> [PROBLEM DETAILS]: Copy out exactly every line from the line containing "have hget : PySem.List.pyGet?" until the records below end, inclusive of both boundary lines.

RECORD EXTRACTS Start Marker

-- pv_equiv track=rewrite | github.com/OrlandoMts/python-basic | 01-intro/05_tipos-avanzados/ejercicio.py | countItemRepeated
-- ===== SOURCE A (Python) =====
-- def countItemRepeated(data):
--     data.sort(key=lambda item: item[1])
--     last_item = data[-1][1]
--     result = []
--
--     for item in data:
--         if item[1] == last_item:
--             result.append(item)
--
--     return result
-- ===== SOURCE B (Python) =====
-- def countItemRepeated(data):
--     top = max(item[1] for item in data)
--     return [item for item in data if item[1] == top]
-- ===== Notes on version B (the rewrite author's own statement) =====
-- stated objective: simpler
-- what changed: B replaces sort-then-index-last-then-filter-the-sorted-list with a single max over the second elements followed by one filtering pass over the original list (no sort; B also does not mutate the input list, while A sorts it in place).
-- outside the precondition, e.g. on countItemRepeated([]): A raises IndexError, B raises ValueError
import Mathlib
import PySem

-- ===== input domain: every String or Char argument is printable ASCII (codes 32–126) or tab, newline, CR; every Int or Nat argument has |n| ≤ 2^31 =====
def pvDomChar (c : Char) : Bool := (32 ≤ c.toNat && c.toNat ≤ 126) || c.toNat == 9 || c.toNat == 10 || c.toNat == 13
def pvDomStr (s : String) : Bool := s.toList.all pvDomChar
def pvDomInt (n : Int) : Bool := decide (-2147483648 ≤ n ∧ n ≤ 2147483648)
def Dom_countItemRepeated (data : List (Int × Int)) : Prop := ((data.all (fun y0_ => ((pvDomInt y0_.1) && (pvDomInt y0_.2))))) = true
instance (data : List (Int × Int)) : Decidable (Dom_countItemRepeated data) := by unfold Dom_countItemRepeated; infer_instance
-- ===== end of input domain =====

-- B computes the max of the second elements in one pass and filters, instead of sorting,
-- indexing the last element and filtering the sorted list; equivalence is about the RETURN
-- value only (A sorts its argument in place, B does not mutate it).

-- ===== PORT A =====
def countItemRepeated (data : List (Int × Int)) : List (Int × Int) :=
  let sortedData := PySem.List.sorted data (fun item => item.2) false
  match PySem.List.pyGet? sortedData (-1) with
  | none => []   -- Python raises IndexError here (data = []); excluded by Pre_
  | some lastPair =>
      let lastItem := lastPair.2
      sortedData.foldl (fun result item => if item.2 == lastItem then result ++ [item] else result) []

-- ===== PORT B =====
def countItemRepeated_alt (data : List (Int × Int)) : List (Int × Int) :=
  match PySem.List.max? (data.map (fun item => item.2)) (fun x => x) with
  | none => []   -- Python raises ValueError here (data = []); excluded by Pre_
  | some top => data.filter (fun item => item.2 == top)

-- ===== PRECONDITION & SPEC =====
-- Pre_ excludes exactly the empty list, on which A raises IndexError (data[-1]).
def Pre_countItemRepeated (data : List (Int × Int)) : Prop := data ≠ []
instance (data : List (Int × Int)) : Decidable (Pre_countItemRepeated data) := by unfold Pre_countItemRepeated; infer_instance
def pvWitness_countItemRepeated : (List (Int × Int)) := [(1, 2), (3, 2), (4, 1)]

def Spec_countItemRepeated (data : List (Int × Int)) (out : List (Int × Int)) : Prop := out = countItemRepeated_alt data
instance (data : List (Int × Int)) (out : List (Int × Int)) : Decidable (Spec_countItemRepeated data out) := by unfold Spec_countItemRepeated; infer_instance

-- ===== CLAIM (what is proved, stated in full; the proofs are below) =====
def Claim_equal_countItemRepeated : Prop := ∀ (data : List (Int × Int)), Dom_countItemRepeated data → Pre_countItemRepeated data → Spec_countItemRepeated data (countItemRepeated data)

-- ===== LEMMAS AND PROOFS =====

-- Inserting an element that fails the filter predicate does not change the filtered list.
theorem filter_insertBy_of_neg (before : Int × Int → Int × Int → Bool)
    (p : Int × Int → Bool) (x : Int × Int) (hx : p x = false) :
    ∀ (ys : List (Int × Int)), (PySem.List.insertBy before x ys).filter p = ys.filter p := by
  intro ys
  induction ys with
  | nil => simp [PySem.List.insertBy, hx]
  | cons y ys ih =>
      simp only [PySem.List.insertBy]
      split
      · simp [hx]
      · simp only [List.filter_cons]
        split <;> simp_all

-- Stability of the insertion-sort fold for elements carrying the maximal key m:
-- their filtered subsequence is the accumulator's followed by the remaining input's.
theorem foldl_insertBy_filter_max (m : Int) :
    ∀ (rest acc : List (Int × Int)),
      (∀ a ∈ rest, a.2 ≤ m) → (∀ a ∈ acc, a.2 ≤ m) →
      ((rest.foldl (fun acc x => PySem.List.insertBy (fun a b => decide (a.2 < b.2)) x acc) acc).filter
          (fun a => a.2 == m))
        = acc.filter (fun a => a.2 == m) ++ rest.filter (fun a => a.2 == m) := by
  intro rest
  induction rest with
  | nil => intro acc _ _; simp
  | cons x rest ih =>
      intro acc hrest hacc
      have hx : x.2 ≤ m := hrest x (by simp)
      have hacc' : ∀ a ∈ PySem.List.insertBy (fun a b => decide (a.2 < b.2)) x acc, a.2 ≤ m := by
        intro a ha
        rcases (PySem.List.mem_insertBy _ _ _ _).1 ha with h | h
        · exact h ▸ hx
        · exact hacc a h
      have step := ih (PySem.List.insertBy (fun a b => decide (a.2 < b.2)) x acc)
        (fun a ha => hrest a (by simp [ha])) hacc'
      simp only [List.foldl_cons]
      rw [step]
      by_cases hpx : x.2 = m
      · have hins : PySem.List.insertBy (fun a b => decide (a.2 < b.2)) x acc = acc ++ [x] := by
          apply PySem.List.insertBy_of_forall_not_before
          intro y hy
          have := hacc y hy
          simp only [decide_eq_false_iff_not]
          omega
        rw [hins]
        simp [List.filter_append, hpx]
      · have hfx : (fun a : Int × Int => a.2 == m) x = false := by simp [hpx]
        rw [filter_insertBy_of_neg _ _ _ hfx]
        simp [hpx]

-- In a list pairwise-sorted by second component, every element's key is ≤ the last one's.
theorem le_getLast_snd
    (l : List (Int × Int)) (hl : l ≠ [])
    (hp : l.Pairwise (fun a b => a.2 ≤ b.2)) : ∀ x ∈ l, x.2 ≤ (l.getLast hl).2 := by
  intro x hx
  obtain ⟨i, hi, rfl⟩ := List.mem_iff_getElem.1 hx
  rw [List.getLast_eq_getElem]
  have hlen : 0 < l.length := List.length_pos_iff.2 hl
  by_cases h : i = l.length - 1
  · subst h; exact le_refl _
  · exact (List.pairwise_iff_getElem.1 hp) i (l.length - 1) hi (by omega) (by omega)

theorem countItemRepeated_spec_aux (data : List (Int × Int)) (hne : data ≠ []) :
    countItemRepeated data = countItemRepeated_alt data := by
  -- name the max of the second components
  obtain ⟨m, hm⟩ : ∃ m, PySem.List.max? (data.map (fun item => item.2)) (fun x => x) = some m := by
    cases h : PySem.List.max? (data.map (fun item => item.2)) (fun x => x) with
    | none =>
        exact absurd ((PySem.List.max?_eq_none_iff _ _).1 h) (by simpa using hne)
    | some m => exact ⟨m, rfl⟩
  have hmax : ∀ a ∈ data, a.2 ≤ m := by
    intro a ha
    exact PySem.List.max?_isMax hm a.2 (List.mem_map.2 ⟨a, ha, rfl⟩)
  have hmmem : ∃ a ∈ data, a.2 = m := by
    have := PySem.List.max?_mem hm
    rcases List.mem_map.1 this with ⟨a, ha, hav⟩
    exact ⟨a, ha, hav⟩
  set s := PySem.List.sorted data (fun item => item.2) false with hs
  have hsne : s ≠ [] := by
    intro h
    exact hne ((PySem.List.sorted_eq_nil_iff _ _ _).1 h)
  have hperm : s.Perm data := PySem.List.sorted_perm data (fun item => item.2) false
  have hpair : s.Pairwise (fun a b => a.2 ≤ b.2) := by
    exact PySem.List.sorted_pairwise data (fun item : Int × Int => item.2)
  -- the last element of s carries the maximal key m
  have hlast_eq : (s.getLast hsne).2 = m := by
    have hmem : s.getLast hsne ∈ data := hperm.mem_iff.1 (List.getLast_mem hsne)
    have h1 : (s.getLast hsne).2 ≤ m := hmax _ hmem
    rcases hmmem with ⟨a, ha, hav⟩
    have h2 : a.2 ≤ (s.getLast hsne).2 :=
      le_getLast_snd s hsne hpair a (hperm.mem_iff.2 ha)
    omega
  -- evaluate A
  have hget : PySem.List.pyGet? s (-1) = some (s.getLast hsne) := by
    rw [PySem.List.pyGet?_neg_one]
    exact List.getLast?_eq_some_getLast hsne
  have hA : countItemRepeated data
      = s.foldl (fun result item => if item.2 == m then result ++ [item] else result) [] := by
    show (match PySem.List.pyGet? s (-1) with
      | none => ([] : List (Int × Int))
      | some lastPair =>
          s.foldl (fun (result : List (Int × Int)) (item : Int × Int) =>
            if item.2 == lastPair.2 then result ++ [item] else result) [])
      = s.foldl (fun result item => if item.2 == m then result ++ [item] else result) []
    rw [hget]
    simp only [hlast_eq]
  -- fold with append-if is filter
  have hfold : s.foldl (fun result item => if item.2 == m then result ++ [item] else result) []
      = s.filter (fun item => item.2 == m) := by
    simpa using PySem.List.foldl_append_if (fun item : Int × Int => item.2 == m) (fun item => item) s []
  -- stability: filtering the sorted list at the max key equals filtering the input
  have hstab : s.filter (fun item => item.2 == m) = data.filter (fun item => item.2 == m) := by
    rw [hs, PySem.List.sorted_eq_foldl_insertBy]
    have := foldl_insertBy_filter_max m data [] hmax (by simp)
    simpa using this
  unfold countItemRepeated_alt
  rw [hm, hA, hfold, hstab]

-- ===== VERDICT (by name: the statement is the Claim_ definition above) =====
theorem countItemRepeated_spec : Claim_equal_countItemRepeated := by
  intro data _ hpre
  exact countItemRepeated_spec_aux data hpre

RECORD EXTRACTS End Marker

> [OUTPUT FOR THIS EXERCISE]:
  have hget : PySem.List.pyGet? s (-1) = some (s.getLast hsne) := by
    rw [PySem.List.pyGet?_neg_one]
    exact List.getLast?_eq_some_getLast hsne
  have hA : countItemRepeated data
      = s.foldl (fun result item => if item.2 == m then result ++ [item] else result) [] := by
    show (match PySem.List.pyGet? s (-1) with
      | none => ([] : List (Int × Int))
      | some lastPair =>
          s.foldl (fun (result : List (Int × Int)) (item : Int × Int) =>
            if item.2 == lastPair.2 then result ++ [item] else result) [])
      = s.foldl (fun result item => if item.2 == m then result ++ [item] else result) []
    rw [hget]
    simp only [hlast_eq]
  -- fold with append-if is filter
  have hfold : s.foldl (fun result item => if item.2 == m then result ++ [item] else result) []
      = s.filter (fun item => item.2 == m) := by
    simpa using PySem.List.foldl_append_if (fun item : Int × Int => item.2 == m) (fun item => item) s []
  -- stability: filtering the sorted list at the max key equals filtering the input
  have hstab : s.filter (fun item => item.2 == m) = data.filter (fun item => item.2 == m) := by
    rw [hs, PySem.List.sorted_eq_foldl_insertBy]
    have := foldl_insertBy_filter_max m data [] hmax (by simp)
    simpa using this
  unfold countItemRepeated_alt
  rw [hm, hA, hfold, hstab]

-- ===== VERDICT (by name: the statement is the Claim_ definition above) =====
theorem countItemRepeated_spec : Claim_equal_countItemRepeated := by
  intro data _ hpre
  exact countItemRepeated_spec_aux data hpre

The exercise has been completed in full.